Everyone! I'm reading the paper On test marginal versus conditional and I'm a little confused one place in page 9, when the author use "maximum likelihood projection" to get the covariance matrix $\Sigma_1$ such that minimize the KL-distance between two distribution $\mathcal N(0, \Sigma_0)$ and $\mathcal N(0, \Sigma_1)$, where $\Sigma_0$ is a known $3$ by $3$ matrix.

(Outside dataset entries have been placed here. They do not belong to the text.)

-- pv_equiv track=rewrite | github.com/asarlija/bioinformatics-algorithms | BA5E.py | moves_to_string
-- ===== SOURCE A (Python) =====
-- def moves_to_string(first,second,moves):
--     pointer_1=0
--     pointer_2=0
--     v1=[]
--     v2=[]
--
--     for move in moves:
--         if move=="D": #insert "-" on second, first the same
--             v1.append(first[pointer_1])
--             pointer_1+=1
--             v2.append("-")
--         elif move=="R":
--             v1.append("-")
--             v2.append(second[pointer_2])
--             pointer_2+=1
--         else:
--             v1.append(first[pointer_1])
--             pointer_1+=1
--             v2.append(second[pointer_2])
--             pointer_2+=1
--     return "".join(v1),"".join(v2)
-- ===== SOURCE B (Python) =====
-- def moves_to_string(first, second, moves):
--     # Two independent passes: build the aligned first string, then the aligned second string.
--     v1 = []
--     p1 = 0
--     for move in moves:
--         if move == "R":
--             v1.append("-")
--         else:
--             v1.append(first[p1])
--             p1 += 1
--     v2 = []
--     p2 = 0
--     for move in moves:
--         if move == "D":
--             v2.append("-")
--         else:
--             v2.append(second[p2])
--             p2 += 1
--     return "".join(v1), "".join(v2)
-- ===== Notes on version B (the rewrite author's own statement) =====
-- stated objective: simpler
-- what changed: Replaces the single interleaved loop with four pieces of state by two independent passes over moves, each tracking only one pointer and building one aligned string.
import Mathlib
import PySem

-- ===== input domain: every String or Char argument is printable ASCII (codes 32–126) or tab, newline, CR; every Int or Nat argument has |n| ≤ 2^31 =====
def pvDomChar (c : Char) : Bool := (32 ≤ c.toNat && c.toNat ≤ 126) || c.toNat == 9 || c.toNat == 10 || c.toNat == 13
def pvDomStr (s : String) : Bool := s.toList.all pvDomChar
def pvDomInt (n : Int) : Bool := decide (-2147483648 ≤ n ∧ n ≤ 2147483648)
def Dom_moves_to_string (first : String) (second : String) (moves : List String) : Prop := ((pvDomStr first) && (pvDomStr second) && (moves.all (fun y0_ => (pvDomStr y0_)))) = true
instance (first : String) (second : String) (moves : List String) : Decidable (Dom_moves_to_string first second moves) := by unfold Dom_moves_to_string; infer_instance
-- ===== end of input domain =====

-- B replaces A's single interleaved loop (four-part state) by two independent one-pointer passes (simpler).

-- ===== PORT A =====
-- loop body of A: state (pointer_1, pointer_2, v1, v2); string indexing is PySem.Str.pyGet?,
-- out-of-range (Python IndexError) inputs are excluded by Pre_ below and padded with '?' here
def stepA (first second : String) (s : Int × Int × List Char × List Char) (move : String) :
    Int × Int × List Char × List Char :=
  if move = "D" then
    (s.1 + 1, s.2.1, s.2.2.1 ++ [(PySem.Str.pyGet? first s.1).getD '?'], s.2.2.2 ++ ['-'])
  else if move = "R" then
    (s.1, s.2.1 + 1, s.2.2.1 ++ ['-'], s.2.2.2 ++ [(PySem.Str.pyGet? second s.2.1).getD '?'])
  else
    (s.1 + 1, s.2.1 + 1, s.2.2.1 ++ [(PySem.Str.pyGet? first s.1).getD '?'],
      s.2.2.2 ++ [(PySem.Str.pyGet? second s.2.1).getD '?'])

def moves_to_string (first : String) (second : String) (moves : List String) : String × String :=
  let st := moves.foldl (stepA first second) (0, 0, [], [])
  (String.mk st.2.2.1, String.mk st.2.2.2)

-- ===== PORT B =====
def buildV1 (first : String) (moves : List String) (p1 : Int) : List Char :=
  match moves with
  | [] => []
  | m :: rest =>
    if m = "R" then '-' :: buildV1 first rest p1
    else (PySem.Str.pyGet? first p1).getD '?' :: buildV1 first rest (p1 + 1)

def buildV2 (second : String) (moves : List String) (p2 : Int) : List Char :=
  match moves with
  | [] => []
  | m :: rest =>
    if m = "D" then '-' :: buildV2 second rest p2
    else (PySem.Str.pyGet? second p2).getD '?' :: buildV2 second rest (p2 + 1)

def moves_to_string_alt (first : String) (second : String) (moves : List String) : String × String :=
  (String.mk (buildV1 first moves 0), String.mk (buildV2 second moves 0))

-- ===== PRECONDITION & SPEC =====
-- Pre_ excludes exactly the inputs on which Python A raises IndexError: the loop consumes one
-- character of `first` per move ≠ "R" and one of `second` per move ≠ "D".
def Pre_moves_to_string (first : String) (second : String) (moves : List String) : Prop :=
  moves.countP (fun m => m ≠ "R") ≤ first.toList.length ∧
  moves.countP (fun m => m ≠ "D") ≤ second.toList.length
instance (first : String) (second : String) (moves : List String) : Decidable (Pre_moves_to_string first second moves) := by unfold Pre_moves_to_string; infer_instance
def pvWitness_moves_to_string : String × String × List String := ("AC", "AG", ["D", "M", "R"])

def Spec_moves_to_string (first : String) (second : String) (moves : List String) (out : String × String) : Prop := out = moves_to_string_alt first second moves
instance (first : String) (second : String) (moves : List String) (out : String × String) : Decidable (Spec_moves_to_string first second moves out) := by unfold Spec_moves_to_string; infer_instance

-- ===== CLAIM (what is proved, stated in full; the proofs are below) =====
def Claim_equal_moves_to_string : Prop := ∀ (first : String) (second : String) (moves : List String), Dom_moves_to_string first second moves → Pre_moves_to_string first second moves → Spec_moves_to_string first second moves (moves_to_string first second moves)

-- ===== LEMMAS AND PROOFS =====
theorem fold_eq_builds (first second : String) (moves : List String)
    (p1 p2 : Int) (v1 v2 : List Char) :
    moves.foldl (stepA first second) (p1, p2, v1, v2)
    = (p1 + (moves.countP (fun m => m ≠ "R") : Int),
       p2 + (moves.countP (fun m => m ≠ "D") : Int),
       v1 ++ buildV1 first moves p1,
       v2 ++ buildV2 second moves p2) := by
  induction moves generalizing p1 p2 v1 v2 with
  | nil => simp [buildV1, buildV2]
  | cons m rest ih =>
    rw [List.foldl_cons]
    by_cases hD : m = "D"
    · subst hD
      rw [show stepA first second (p1, p2, v1, v2) "D"
          = (p1 + 1, p2, v1 ++ [(PySem.Str.pyGet? first p1).getD '?'], v2 ++ ['-'])
          from by simp [stepA], ih]
      simp [buildV1, buildV2, List.append_assoc, Prod.ext_iff]
      omega
    · by_cases hR : m = "R"
      · subst hR
        rw [show stepA first second (p1, p2, v1, v2) "R"
            = (p1, p2 + 1, v1 ++ ['-'], v2 ++ [(PySem.Str.pyGet? second p2).getD '?'])
            from by simp [stepA], ih]
        simp [buildV1, buildV2, List.append_assoc, Prod.ext_iff]
        omega
      · rw [show stepA first second (p1, p2, v1, v2) m
            = (p1 + 1, p2 + 1, v1 ++ [(PySem.Str.pyGet? first p1).getD '?'],
                v2 ++ [(PySem.Str.pyGet? second p2).getD '?'])
            from by simp [stepA, hD, hR], ih]
        simp [buildV1, buildV2, List.append_assoc, Prod.ext_iff, hD, hR]
        omega

-- ===== VERDICT (by name: the statement is the Claim_ definition above) =====
theorem moves_to_string_spec : Claim_equal_moves_to_string := by
  intro first second moves _ _
  unfold Spec_moves_to_string moves_to_string moves_to_string_alt
  simp only [fold_eq_builds, List.nil_append]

The only constraint on $\Sigma_1$ is that $\mathcal M_1: \rho_{12} = \rho_{13}\rho_{23}$ for $\Sigma_1$. I feel confused on how to apply "maximum likelihood projection" to jump to the form of $\Sigma_1$. Here are the two matrix for $\Sigma_0$ and $\Sigma_1$: \begin{align*} \Sigma_0 = \begin{bmatrix} \sigma_{11} & 0 & \rho_{13} \sqrt{\sigma_{11} \sigma_{33}} \\ 0 & \sigma_{22} & \rho_{23} \sqrt{\sigma_{22} \sigma_{33}} \\ \rho_{13} \sqrt{\sigma_{11} \sigma_{33}} & \rho_{23} \sqrt{\sigma_{22} \sigma_{33}} & \sigma_{33} \end{bmatrix} \\ \Sigma_1 = \begin{bmatrix} \sigma_{11} & \rho_{13}\rho_{23}\sqrt{\sigma_{11}\sigma_{22}} & \rho_{13} \sqrt{\sigma_{11} \sigma_{33}} \\ \rho_{13}\rho_{23}\sqrt{\sigma_{11}\sigma_{22}} & \sigma_{22} & \rho_{23} \sqrt{\sigma_{22} \sigma_{33}} \\ \rho_{13} \sqrt{\sigma_{11} \sigma_{33}} & \rho_{23} \sqrt{\sigma_{22} \sigma_{33}} & \sigma_{33} \end{bmatrix} \end{align*} It seems make sense and two matrix are such similar, but does anyone know how to show that $\Sigma_1$ is indeed the closest matrix to $\Sigma_0$ in the measure of KL-divergence and under the constraint $\mathcal M_1$?
Edit 1: I tried to simplify the problem, it then sound like that: \begin{align*} \Sigma_1^* = \arg \min_{\Sigma_1 \in \mathcal M_1} \log det|\Sigma_1| + tr(\Sigma_1^{-1} \Sigma_0) \end{align*} But the answer is still elusive from the above form, even Lagrangian multiplier does not offer too much help.